To shake the image of the self-serving CEO with little to lose, business leaders are implored to be clear about their vulnerabilities – their own, their partners', and their business’ susceptibility to loss. If CEOs continue to act as though they have nothing to lose, they will fail to regain our trust.
So what does it mean to be vulnerable - and how can CEOs be vulnerable in an effective way?

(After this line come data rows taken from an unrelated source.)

-- pv_equiv track=rewrite | github.com/dpsnet/Fixed-4D-Topology | extended_research/I_network_geometry/data/download_and_validate.py | _ball
-- ===== SOURCE A (Python) =====
-- from typing import Dict, Set, Optional, Tuple, List
--
-- def _ball(graph: Dict[int, Set[int]], center: int,
--           radius: int) -> Set[int]:
--     """Get ball of given radius around center node (BFS)."""
--     ball = {center}
--     frontier = {center}
--
--     for _ in range(radius):
--         new_frontier = set()
--         for node in frontier:
--             new_frontier.update(graph.get(node, set()))
--         new_frontier -= ball
--         ball.update(new_frontier)
--         frontier = new_frontier
--         if not frontier:
--             break
--
--     return ball
-- ===== SOURCE B (Python) =====
-- def _ball(graph, center, radius):
--     """Ball via fixed-point iteration of S -> S | neighbors(S): no frontier,
--     the whole current ball is re-expanded each round until it stops growing."""
--     ball = {center}
--     for _ in range(radius):
--         expanded = set(ball)
--         for node in ball:
--             expanded.update(graph.get(node, set()))
--         if len(expanded) == len(ball):
--             break
--         ball = expanded
--     return ball
-- ===== Notes on version B (the rewrite author's own statement) =====
-- stated objective: simpler
-- what changed: Replaces the frontier-based BFS (separate frontier set, new_frontier accumulation, set subtraction against the ball) by naive fixed-point iteration of the one-step neighborhood operator: each round re-expands the WHOLE current ball and stops when it no longer grows, so no frontier or set difference is maintained at all.
import Mathlib
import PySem

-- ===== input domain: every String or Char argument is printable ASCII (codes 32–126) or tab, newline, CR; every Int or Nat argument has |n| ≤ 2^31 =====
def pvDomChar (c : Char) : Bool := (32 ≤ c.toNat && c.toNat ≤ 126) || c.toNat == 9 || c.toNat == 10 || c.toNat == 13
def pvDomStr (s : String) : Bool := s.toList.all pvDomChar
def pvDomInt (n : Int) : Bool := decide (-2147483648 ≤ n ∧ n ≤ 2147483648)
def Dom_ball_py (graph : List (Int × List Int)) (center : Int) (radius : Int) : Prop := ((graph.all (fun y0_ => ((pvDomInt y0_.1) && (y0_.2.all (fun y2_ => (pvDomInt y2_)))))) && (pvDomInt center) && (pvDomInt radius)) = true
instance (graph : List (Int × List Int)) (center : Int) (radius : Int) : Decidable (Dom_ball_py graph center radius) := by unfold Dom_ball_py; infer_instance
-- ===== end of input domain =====

-- B replaces A's frontier-based BFS by naive fixed-point iteration of S -> S ∪ Γ(S):
-- each round re-expands the whole current ball (no frontier, no set difference) until it
-- stops growing. Alternative decomposition; not faster.


-- ===== PORT A =====
-- one iteration body + the 'for _ in range(radius)' loop with its early break, as in A
def aLoop (graph : List (Int × List Int)) : Nat → PySem.Set Int → PySem.Set Int → PySem.Set Int
  | 0, ball, _ => ball
  | n+1, ball, frontier =>
      -- new_frontier = set(); for node in frontier: new_frontier.update(graph.get(node, set()))
      let nf : PySem.Set Int :=
        frontier.foldl (fun acc node => PySem.Set.update acc (PySem.Dict.getD (PySem.Dict.mk graph) node [])) PySem.Set.empty
      -- new_frontier -= ball
      let nf2 : PySem.Set Int := PySem.Set.diff nf ball
      -- ball.update(new_frontier); frontier = new_frontier; if not frontier: break
      let ball2 : PySem.Set Int := PySem.Set.update ball nf2
      if nf2.isEmpty then ball2 else aLoop graph n ball2 nf2

def ball_py (graph : List (Int × List Int)) (center : Int) (radius : Int) : List Int :=
  aLoop graph radius.toNat (PySem.Set.ofList [center]) (PySem.Set.ofList [center])

-- ===== PORT B =====
-- 'expanded = set(ball); for node in ball: expanded.update(graph.get(node, set()))'
def bExpand (graph : List (Int × List Int)) (ball : PySem.Set Int) : PySem.Set Int :=
  ball.foldl (fun acc node => PySem.Set.update acc (PySem.Dict.getD (PySem.Dict.mk graph) node []))
    (PySem.Set.ofList ball)

-- the 'for _ in range(radius)' loop with its early 'len(expanded) == len(ball)' break
def bIter (graph : List (Int × List Int)) : Nat → PySem.Set Int → PySem.Set Int
  | 0, ball => ball
  | n+1, ball =>
      let expanded := bExpand graph ball
      if expanded.length = ball.length then ball else bIter graph n expanded

def ball_py_alt (graph : List (Int × List Int)) (center : Int) (radius : Int) : List Int :=
  bIter graph radius.toNat (PySem.Set.ofList [center])

-- ===== PRECONDITION & SPEC =====
def Spec_ball_py (graph : List (Int × List Int)) (center : Int) (radius : Int) (out : List Int) : Prop := out = ball_py_alt graph center radius
instance (graph : List (Int × List Int)) (center : Int) (radius : Int) (out : List Int) : Decidable (Spec_ball_py graph center radius out) := by unfold Spec_ball_py; infer_instance

-- ===== CLAIM =====
def Claim_equal_ball_py : Prop := ∀ (graph : List (Int × List Int)) (center : Int) (radius : Int), Dom_ball_py graph center radius → Spec_ball_py graph center radius (ball_py graph center radius)

-- ===== LEMMAS AND PROOFS =====

-- first occurrences in nbs that are fresh w.r.t. the growing seen list s
def newF (s : List Int) : List Int → List Int
  | [] => []
  | nb :: nbs => if s.contains nb then newF s nbs else nb :: newF (s ++ [nb]) nbs

-- Set.update appends exactly the fresh first occurrences
theorem update_eq_newF (nbs : List Int) : ∀ s : List Int,
    PySem.Set.update s nbs = s ++ newF s nbs := by
  induction nbs with
  | nil => intro s; simp [PySem.Set.update, newF]
  | cons nb nbs ih =>
      intro s
      by_cases h : s.contains nb = true
      · have hm : nb ∈ s := by simpa using h
        have hadd : PySem.Set.add s nb = s := by
          simp [PySem.Set.add, PySem.Set.contains, hm]
        rw [PySem.Set.update_cons, hadd, ih s]
        simp only [newF]
        rw [if_pos h]
      · have hm : nb ∉ s := by simpa using h
        have hadd : PySem.Set.add s nb = s ++ [nb] := by
          simp [PySem.Set.add, PySem.Set.contains, hm]
        rw [PySem.Set.update_cons, hadd, ih (s ++ [nb])]
        simp only [newF]
        rw [if_neg h]
        simp [List.append_assoc]

-- no fresh elements when everything is already present
theorem newF_nil_of_subset (nbs : List Int) : ∀ s : List Int,
    (∀ x ∈ nbs, x ∈ s) → newF s nbs = [] := by
  induction nbs with
  | nil => intro s _; rfl
  | cons nb nbs ih =>
      intro s h
      have hc : s.contains nb = true := by
        simpa using h nb (by simp)
      simp only [newF, hc, if_pos]
      exact ih s (fun x hx => h x (by simp [hx]))

theorem newF_diff (ball : List Int) (nbs : List Int) :
    ∀ accNF : List Int,
      PySem.Set.diff accNF ball ++ newF (ball ++ PySem.Set.diff accNF ball) nbs
        = PySem.Set.diff (PySem.Set.update accNF nbs) ball := by
  induction nbs with
  | nil => simp [newF, PySem.Set.update]
  | cons nb nbs ih =>
      intro accNF
      have hupd : PySem.Set.update accNF (nb :: nbs) = PySem.Set.update (PySem.Set.add accNF nb) nbs := rfl
      rw [hupd]
      by_cases hb : nb ∈ ball <;> by_cases ha : nb ∈ accNF
      · have hmem : (ball ++ PySem.Set.diff accNF ball).contains nb = true := by
          simp [hb]
        have hadd : PySem.Set.add accNF nb = accNF := by
          simp [PySem.Set.add, PySem.Set.contains, ha]
        simp only [newF, hmem, if_pos, hadd]
        exact ih accNF
      · have hmem : (ball ++ PySem.Set.diff accNF ball).contains nb = true := by
          simp [hb]
        have hadd : PySem.Set.add accNF nb = accNF ++ [nb] := by
          simp [PySem.Set.add, PySem.Set.contains, ha]
        have hdiff : PySem.Set.diff (accNF ++ [nb]) ball = PySem.Set.diff accNF ball := by
          simp [PySem.Set.diff, List.filter_append, hb]
        simp only [newF, hmem, if_pos, hadd]
        have := ih (accNF ++ [nb])
        rw [hdiff] at this
        exact this
      · have hmem : (ball ++ PySem.Set.diff accNF ball).contains nb = true := by
          simp [PySem.Set.diff, ha]
        have hadd : PySem.Set.add accNF nb = accNF := by
          simp [PySem.Set.add, PySem.Set.contains, ha]
        simp only [newF, hmem, if_pos, hadd]
        exact ih accNF
      · have hmem : (ball ++ PySem.Set.diff accNF ball).contains nb = false := by
          simp [PySem.Set.diff, hb, ha]
        have hadd : PySem.Set.add accNF nb = accNF ++ [nb] := by
          simp [PySem.Set.add, PySem.Set.contains, ha]
        have hdiff : PySem.Set.diff (accNF ++ [nb]) ball
            = PySem.Set.diff accNF ball ++ [nb] := by
          simp [PySem.Set.diff, List.filter_append, hb]
        simp only [newF, hmem, Bool.false_eq_true, if_neg, not_false_iff, hadd]
        have := ih (accNF ++ [nb])
        rw [hdiff] at this
        simpa [List.append_assoc] using this

-- folding the update over nodes whose neighbours are all already in s leaves s unchanged
theorem closed_fold (graph : List (Int × List Int)) (b0 : List Int) :
    ∀ s : List Int,
      (∀ node ∈ b0, ∀ x ∈ PySem.Dict.getD (PySem.Dict.mk graph) node [], x ∈ s) →
      b0.foldl (fun acc node => PySem.Set.update acc (PySem.Dict.getD (PySem.Dict.mk graph) node [])) s = s := by
  induction b0 with
  | nil => intro s _; rfl
  | cons node b0 ih =>
      intro s h
      have hstep : PySem.Set.update s (PySem.Dict.getD (PySem.Dict.mk graph) node []) = s := by
        rw [update_eq_newF, newF_nil_of_subset _ s (h node (by simp))]
        simp
      simp only [List.foldl_cons, hstep]
      exact ih s (fun n hn => h n (by simp [hn]))

-- folding the update over the frontier, started at the ball, tracks A's accumulator
theorem frontier_fold (graph : List (Int × List Int)) (ball : List Int) :
    ∀ (fr accNF : List Int),
      fr.foldl (fun acc node => PySem.Set.update acc (PySem.Dict.getD (PySem.Dict.mk graph) node []))
          (ball ++ PySem.Set.diff accNF ball)
        = ball ++ PySem.Set.diff
            (fr.foldl (fun acc node => PySem.Set.update acc (PySem.Dict.getD (PySem.Dict.mk graph) node [])) accNF) ball := by
  intro fr
  induction fr with
  | nil => intro accNF; rfl
  | cons node fr ih =>
      intro accNF
      simp only [List.foldl_cons]
      rw [update_eq_newF, List.append_assoc, newF_diff ball _ accNF]
      exact ih (PySem.Set.update accNF (PySem.Dict.getD (PySem.Dict.mk graph) node []))

-- the A-side new-frontier fold is set(flatMap of the adjacency lists)
theorem nf_eq_ofList (graph : List (Int × List Int)) (fr : List Int) :
    fr.foldl (fun a node => PySem.Set.update a (PySem.Dict.getD (PySem.Dict.mk graph) node [])) PySem.Set.empty
      = PySem.Set.ofList (fr.flatMap (fun node => PySem.Dict.getD (PySem.Dict.mk graph) node [])) := by
  rw [PySem.Set.ofList_eq_foldl]
  simp only [PySem.Set.update, List.foldl_flatMap]
  rfl

-- the main correspondence: B's whole-ball re-expansion equals A's frontier step,
-- whenever the ball splits as closed part ++ frontier
theorem main_corr (graph : List (Int × List Int)) :
    ∀ (k : Nat) (b0 fr : List Int),
      (b0 ++ fr).Nodup →
      (∀ node ∈ b0, ∀ x ∈ PySem.Dict.getD (PySem.Dict.mk graph) node [], x ∈ b0 ++ fr) →
      bIter graph k (b0 ++ fr) = aLoop graph k (b0 ++ fr) fr := by
  intro k
  induction k with
  | zero => intro b0 fr _ _; rfl
  | succ k ih =>
      intro b0 fr hnd hclosed
      set ball : List Int := b0 ++ fr with hball
      set NF : List Int :=
        fr.foldl (fun acc node => PySem.Set.update acc (PySem.Dict.getD (PySem.Dict.mk graph) node [])) PySem.Set.empty with hNF
      set nf2 : List Int := PySem.Set.diff NF ball with hnf2
      -- B's expansion computes ball ++ nf2
      have hexp : bExpand graph ball = ball ++ nf2 := by
        unfold bExpand
        rw [PySem.Set.ofList_eq_self_of_nodup ball hnd]
        rw [hball, List.foldl_append, ← hball]
        rw [closed_fold graph b0 ball hclosed]
        have h0 : ball = ball ++ PySem.Set.diff (PySem.Set.empty : PySem.Set Int) ball := by
          simp [PySem.Set.diff, PySem.Set.empty]
        calc fr.foldl (fun acc node => PySem.Set.update acc (PySem.Dict.getD (PySem.Dict.mk graph) node [])) ball
            = fr.foldl (fun acc node => PySem.Set.update acc (PySem.Dict.getD (PySem.Dict.mk graph) node []))
                (ball ++ PySem.Set.diff (PySem.Set.empty : PySem.Set Int) ball) := by rw [← h0]
          _ = ball ++ nf2 := by rw [frontier_fold]
      -- facts about nf2
      have hNFnd : NF.Nodup := by
        rw [hNF, nf_eq_ofList]; exact PySem.Set.nodup_ofList _
      have hnf2nd : nf2.Nodup := by
        rw [hnf2]; exact PySem.Set.nodup_diff NF ball hNFnd
      have hfresh : ∀ x ∈ nf2, x ∉ ball := by
        intro x hx
        exact ((PySem.Set.mem_diff NF ball x).mp (by simpa [hnf2] using hx)).2
      have hupd : PySem.Set.update ball nf2 = ball ++ nf2 :=
        PySem.Set.update_eq_append_of_disjoint ball nf2 hnf2nd hfresh
      -- A's step, literally
      have hA : aLoop graph (k+1) ball fr
          = if nf2.isEmpty then PySem.Set.update ball nf2 else aLoop graph k (PySem.Set.update ball nf2) nf2 := rfl
      have hB : bIter graph (k+1) ball
          = if (bExpand graph ball).length = ball.length then ball else bIter graph k (bExpand graph ball) := rfl
      rw [hA, hB, hexp, hupd]
      by_cases hemp : nf2.isEmpty
      · have hnil : nf2 = [] := List.isEmpty_iff.mp hemp
        rw [if_pos hemp, hnil, List.append_nil, if_pos rfl]
      · have hnil : nf2 ≠ [] := fun h => hemp (by simp [h])
        have hlen : ¬ (ball ++ nf2).length = ball.length := by
          simp only [List.length_append]
          have : 0 < nf2.length := List.length_pos_iff.mpr hnil
          omega
        rw [if_neg hemp, if_neg hlen]
        -- recurse with the closed part = the whole old ball, frontier = nf2
        apply ih ball nf2
        · exact List.Nodup.append hnd hnf2nd (fun x hx hx2 => hfresh x hx2 hx)
        · intro node hnode x hx
          rcases List.mem_append.mp (hball ▸ hnode) with h | h
          · exact List.mem_append_left _ (hclosed node h x hx)
          · -- node ∈ fr, so x ∈ NF; then x is in ball or in nf2
            have hxNF : x ∈ NF := by
              rw [hNF, nf_eq_ofList, PySem.Set.mem_ofList]
              exact List.mem_flatMap.mpr ⟨node, h, hx⟩
            by_cases hxb : x ∈ ball
            · exact List.mem_append_left _ hxb
            · exact List.mem_append_right _ (by rw [hnf2]; exact (PySem.Set.mem_diff NF ball x).mpr ⟨hxNF, hxb⟩)

-- ===== VERDICT (by name: the statement is the Claim_ definition above) =====
theorem ball_py_spec : Claim_equal_ball_py := by
  intro graph center radius _
  unfold Spec_ball_py ball_py ball_py_alt
  have hof : PySem.Set.ofList [center] = [center] :=
    PySem.Set.ofList_eq_self_of_nodup [center] (by simp)
  rw [hof]
  have h := main_corr graph radius.toNat [] [center] (by simp) (by simp)
  simpa using h.symm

Why CEOs don’t highlight their vulnerabilities
Highly regarded leaders are not shy about their vulnerabilities. The head of Berkshire Hathaway, Warren Buffett, Apple chief executive Tim Cook, and the chair and CEO of JPMorgan Chase, Jamie Dimon, spring to mind. Buffett, for instance, repeatedly tells us that Berkshire’s returns are unsustainable and that every day he allays his fears by building partnerships with the CEOs of the businesses owned by his company. Dimon is a strong proponent of the importance of admitting what you do not know. Cook, meanwhile, has often taken personal responsibility for Apple’s product failures and hiring blunders, as well as his personal weak spots.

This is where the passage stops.